Only normal or neoplastic thyroid follicular cells produce and secrete the prohormone, thyroglobulin (Tg). For some 25 years, elevated serum concentrations of Tg therefore have been employed as a post-operative marker for well-differentiated thyroid carcinoma. The aim of serum Tg measurement is to identify patients requiring: A) further testing to confirm the presence and to determine the stage, site and functionality of tumour; and/or B) further treatment. Serum Tg testing has the advantages of superior sensitivity to radioiodine whole-body scanning (WBS), lack of false positive readings, simplicity, speed, low cost, precision and wide availability.
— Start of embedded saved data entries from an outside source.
-- pv_equiv track=rewrite | github.com/anarand/sprint3-hsr-dynamicprogramming | recursao.py | verificar_duplicidade_recursiva
-- ===== SOURCE A (Python) =====
-- CAMPOS_VERIFICACAO = ["nome", "telefone", "email", "cpf"]
--
-- def _campos_em_comum(lead: dict, cadastro: dict) -> list:
--     """
--     Retorna os campos com valor idêntico entre lead e cadastro.
--
--     Args:
--         lead    : dicionário do novo lead
--         cadastro: dicionário de um cadastro existente
--
--     Returns:
--         list[str]: nomes dos campos com valores iguais
--     """
--     return [
--         campo
--         for campo in CAMPOS_VERIFICACAO
--         if lead.get(campo) and lead.get(campo) == cadastro.get(campo)
--     ]
--
-- def verificar_duplicidade_recursiva(
--     novo_lead: dict,
--     cadastros: list,
--     indice: int = 0,
-- ) -> tuple:
--     """
--     Verifica recursivamente se um novo lead já existe na base.
--
--     Estratégia:
--         Caso base : indice >= len(cadastros) → nenhuma duplicata encontrada
--         Passo     : compara o lead com cadastros[indice]
--                     › Se houver campo em comum → duplicata, para a recursão
--                     › Caso contrário           → avança para indice + 1
--
--     Complexidade:
--         Tempo : O(n · k)  — n cadastros, k campos verificados
--         Espaço: O(n)      — profundidade máxima da pilha de recursão
--
--     Args:
--         novo_lead : dicionário com os dados do novo lead
--         cadastros : lista de cadastros já existentes no sistema
--         indice    : posição atual na lista (não informar na chamada inicial)
--
--     Returns:
--         tuple(bool, dict | None, list[str]):
--             [0] True se duplicata encontrada, False caso contrário
--             [1] Cadastro conflitante (ou None)
--             [2] Lista de campos duplicados (ou lista vazia)
--     """
--     #  Caso base: percorreu toda a lista sem encontrar duplicata
--     if indice >= len(cadastros):
--         return False, None, []
--
--     cadastro_atual = cadastros[indice]
--     campos_dup = _campos_em_comum(novo_lead, cadastro_atual)
--
--     #  Duplicata encontrada: interrompe a recursão
--     if campos_dup:
--         return True, cadastro_atual, campos_dup
--
--     # Chamada recursiva para o próximo cadastro
--     return verificar_duplicidade_recursiva(novo_lead, cadastros, indice + 1)
-- ===== SOURCE B (Python) =====
-- CAMPOS_VERIFICACAO = ["nome", "telefone", "email", "cpf"]
--
-- def _campos_em_comum(lead: dict, cadastro: dict) -> list:
--     return [
--         campo
--         for campo in CAMPOS_VERIFICACAO
--         if lead.get(campo) and lead.get(campo) == cadastro.get(campo)
--     ]
--
-- def verificar_duplicidade_recursiva(novo_lead: dict, cadastros: list, indice: int = 0) -> tuple:
--     for i in range(indice, len(cadastros)):
--         campos = _campos_em_comum(novo_lead, cadastros[i])
--         if campos:
--             return True, cadastros[i], campos
--     return False, None, []
-- ===== Notes on version B (the rewrite author's own statement) =====
-- stated objective: simpler
-- what changed: Replaced the O(n)-stack tail recursion over indice with a plain for-loop over range(indice, len(cadastros)) that returns at the first cadastro sharing a field; same helper and truthiness guard, O(1) stack and no RecursionError risk on long lists.
import Mathlib
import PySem

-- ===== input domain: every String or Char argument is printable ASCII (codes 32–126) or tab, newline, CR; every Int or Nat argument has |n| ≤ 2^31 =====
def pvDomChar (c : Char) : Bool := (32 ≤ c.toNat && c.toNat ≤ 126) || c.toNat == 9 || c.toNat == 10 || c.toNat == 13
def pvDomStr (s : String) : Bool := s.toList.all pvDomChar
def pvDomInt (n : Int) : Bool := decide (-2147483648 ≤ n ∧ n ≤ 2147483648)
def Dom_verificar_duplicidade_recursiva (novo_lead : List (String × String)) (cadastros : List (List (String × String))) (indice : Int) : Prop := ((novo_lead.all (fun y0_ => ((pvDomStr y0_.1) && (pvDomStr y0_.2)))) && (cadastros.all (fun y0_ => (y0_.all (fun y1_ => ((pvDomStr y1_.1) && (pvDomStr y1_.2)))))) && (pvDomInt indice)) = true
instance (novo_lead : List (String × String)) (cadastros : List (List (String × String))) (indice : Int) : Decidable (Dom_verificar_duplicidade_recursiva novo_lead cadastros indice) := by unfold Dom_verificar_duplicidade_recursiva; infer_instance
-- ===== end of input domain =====

-- B replaces A's tail recursion over `indice` with a single loop over range(indice, len(cadastros)):
-- same values, O(1) stack instead of O(n) recursion depth (objective: simpler).

-- shared module context: CAMPOS_VERIFICACAO and the helper _campos_em_comum (both Pythons use the same helper verbatim)
def CAMPOS_VERIFICACAO : List String := ["nome", "telefone", "email", "cpf"]

-- dict.get on the association list: first match (insertion order)
def pvDictGet (d : List (String × String)) (k : String) : Option String :=
  (d.find? (fun p => p.1 == k)).map (·.2)

-- lead.get(campo) and lead.get(campo) == cadastro.get(campo): truthy (non-None, non-empty) and equal
def campos_em_comum (lead cadastro : List (String × String)) : List String :=
  CAMPOS_VERIFICACAO.filter (fun campo =>
    match pvDictGet lead campo with
    | none => false
    | some v => v ≠ "" && pvDictGet cadastro campo == some v)

-- ===== PORT A =====
def verificar_duplicidade_recursiva (novo_lead : List (String × String)) (cadastros : List (List (String × String))) (indice : Int) : Bool × (Option (List (String × String))) × List String :=
  if h : (cadastros.length : Int) ≤ indice then (false, none, [])
  else
    match PySem.List.pyGet? cadastros indice with
    | none => (false, none, [])  -- IndexError in Python (indice < -len); excluded by Pre_
    | some cadastro_atual =>
      let campos_dup := campos_em_comum novo_lead cadastro_atual
      if campos_dup ≠ [] then (true, some cadastro_atual, campos_dup)
      else verificar_duplicidade_recursiva novo_lead cadastros (indice + 1)
termination_by ((cadastros.length : Int) - indice).toNat
decreasing_by omega

-- ===== PORT B =====
-- the for-loop body: iterate over the precomputed index list
def vdr_loop (novo_lead : List (String × String)) (cadastros : List (List (String × String))) : List Int → Bool × (Option (List (String × String))) × List String
  | [] => (false, none, [])
  | i :: rest =>
    match PySem.List.pyGet? cadastros i with
    | none => (false, none, [])  -- IndexError in Python; excluded by Pre_
    | some c =>
      let campos := campos_em_comum novo_lead c
      if campos ≠ [] then (true, some c, campos)
      else vdr_loop novo_lead cadastros rest

def verificar_duplicidade_recursiva_alt (novo_lead : List (String × String)) (cadastros : List (List (String × String))) (indice : Int) : Bool × (Option (List (String × String))) × List String :=
  vdr_loop novo_lead cadastros (PySem.List.pyRange indice (cadastros.length : Int) 1)

-- ===== PRECONDITION & SPEC =====
-- Pre_ excludes only inputs where Python A raises IndexError: indice < -len(cadastros) (B raises there too).
def Pre_verificar_duplicidade_recursiva (novo_lead : List (String × String)) (cadastros : List (List (String × String))) (indice : Int) : Prop :=
  -(cadastros.length : Int) ≤ indice
instance (novo_lead : List (String × String)) (cadastros : List (List (String × String))) (indice : Int) : Decidable (Pre_verificar_duplicidade_recursiva novo_lead cadastros indice) := by unfold Pre_verificar_duplicidade_recursiva; infer_instance

def pvWitness_verificar_duplicidade_recursiva : (List (String × String)) × (List (List (String × String))) × Int :=
  ([("nome", "ana")], [[("nome", "bia")], [("nome", "ana")]], 0)

def Spec_verificar_duplicidade_recursiva (novo_lead : List (String × String)) (cadastros : List (List (String × String))) (indice : Int) (out : Bool × (Option (List (String × String))) × List String) : Prop := out = verificar_duplicidade_recursiva_alt novo_lead cadastros indice
instance (novo_lead : List (String × String)) (cadastros : List (List (String × String))) (indice : Int) (out : Bool × (Option (List (String × String))) × List String) : Decidable (Spec_verificar_duplicidade_recursiva novo_lead cadastros indice out) := by unfold Spec_verificar_duplicidade_recursiva; infer_instance

-- ===== CLAIM (what is proved, stated in full; the proofs are below) =====
def Claim_equal_verificar_duplicidade_recursiva : Prop := ∀ (novo_lead : List (String × String)) (cadastros : List (List (String × String))) (indice : Int), Dom_verificar_duplicidade_recursiva novo_lead cadastros indice → Pre_verificar_duplicidade_recursiva novo_lead cadastros indice → Spec_verificar_duplicidade_recursiva novo_lead cadastros indice (verificar_duplicidade_recursiva novo_lead cadastros indice)

-- ===== LEMMAS AND PROOFS =====

theorem vdr_eq_loop (novo_lead : List (String × String)) (cadastros : List (List (String × String))) (indice : Int)
    (hpre : -(cadastros.length : Int) ≤ indice) :
    verificar_duplicidade_recursiva novo_lead cadastros indice =
      vdr_loop novo_lead cadastros (PySem.List.pyRange indice (cadastros.length : Int) 1) := by
  rw [verificar_duplicidade_recursiva]
  by_cases h : (cadastros.length : Int) ≤ indice
  · rw [PySem.List.pyRange_one_eq_nil h]
    simp [h, vdr_loop]
  · have hlt : indice < (cadastros.length : Int) := lt_of_not_ge h
    rw [PySem.List.pyRange_one_cons hlt]
    simp only [h, dite_false]
    rw [vdr_loop]
    cases hg : PySem.List.pyGet? cadastros indice with
    | none => rfl
    | some c =>
      simp only
      by_cases hc : campos_em_comum novo_lead c ≠ []
      · simp [hc]
      · simp only [hc, if_false]
        exact vdr_eq_loop novo_lead cadastros (indice + 1) (by omega)
termination_by ((cadastros.length : Int) - indice).toNat
decreasing_by omega

-- ===== VERDICT (by name: the statement is the Claim_ definition above) =====
theorem verificar_duplicidade_recursiva_spec : Claim_equal_verificar_duplicidade_recursiva := by
  intro novo_lead cadastros indice _ hpre
  exact vdr_eq_loop novo_lead cadastros indice hpre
However, major limitations of serum Tg testing are interference by serum anti-Tg antibodies and decreased sensitivity during THST. To obviate this last drawback, the use of recombinant human thyroid-stimulating hormone (rhTSH) has been clinically investigated as a preparative adjunct to serum Tg testing in the diagnostic follow-up of well-differentiated thyroid cancer. A large, multicentre international Phase III study now has confirmed evidence from earlier Phase I/II and Phase III trials and established the safety and efficacy of rhTSH in stimulating Tg release by residual and neoplastic thyroid tissue. This confirmatory study has clearly shown that 1) rhTSH administration significantly increases sensitivity of serum Tg measurement in patients on THST; and 2) by permitting sensitive diagnostic follow-up with serum Tg measurement and/or radioiodine WBS during THST, rhTSH administration improves patient comfort and quality of life compared to THST withdrawal. Thus use of the drug in diagnostic follow-up recently has received regulatory approval in the United States, and such approval is pending in the European Union. With regulatory approval, rhTSH is likely to gain an important role as a preparative adjunct to serum Tg testing in everyday practice.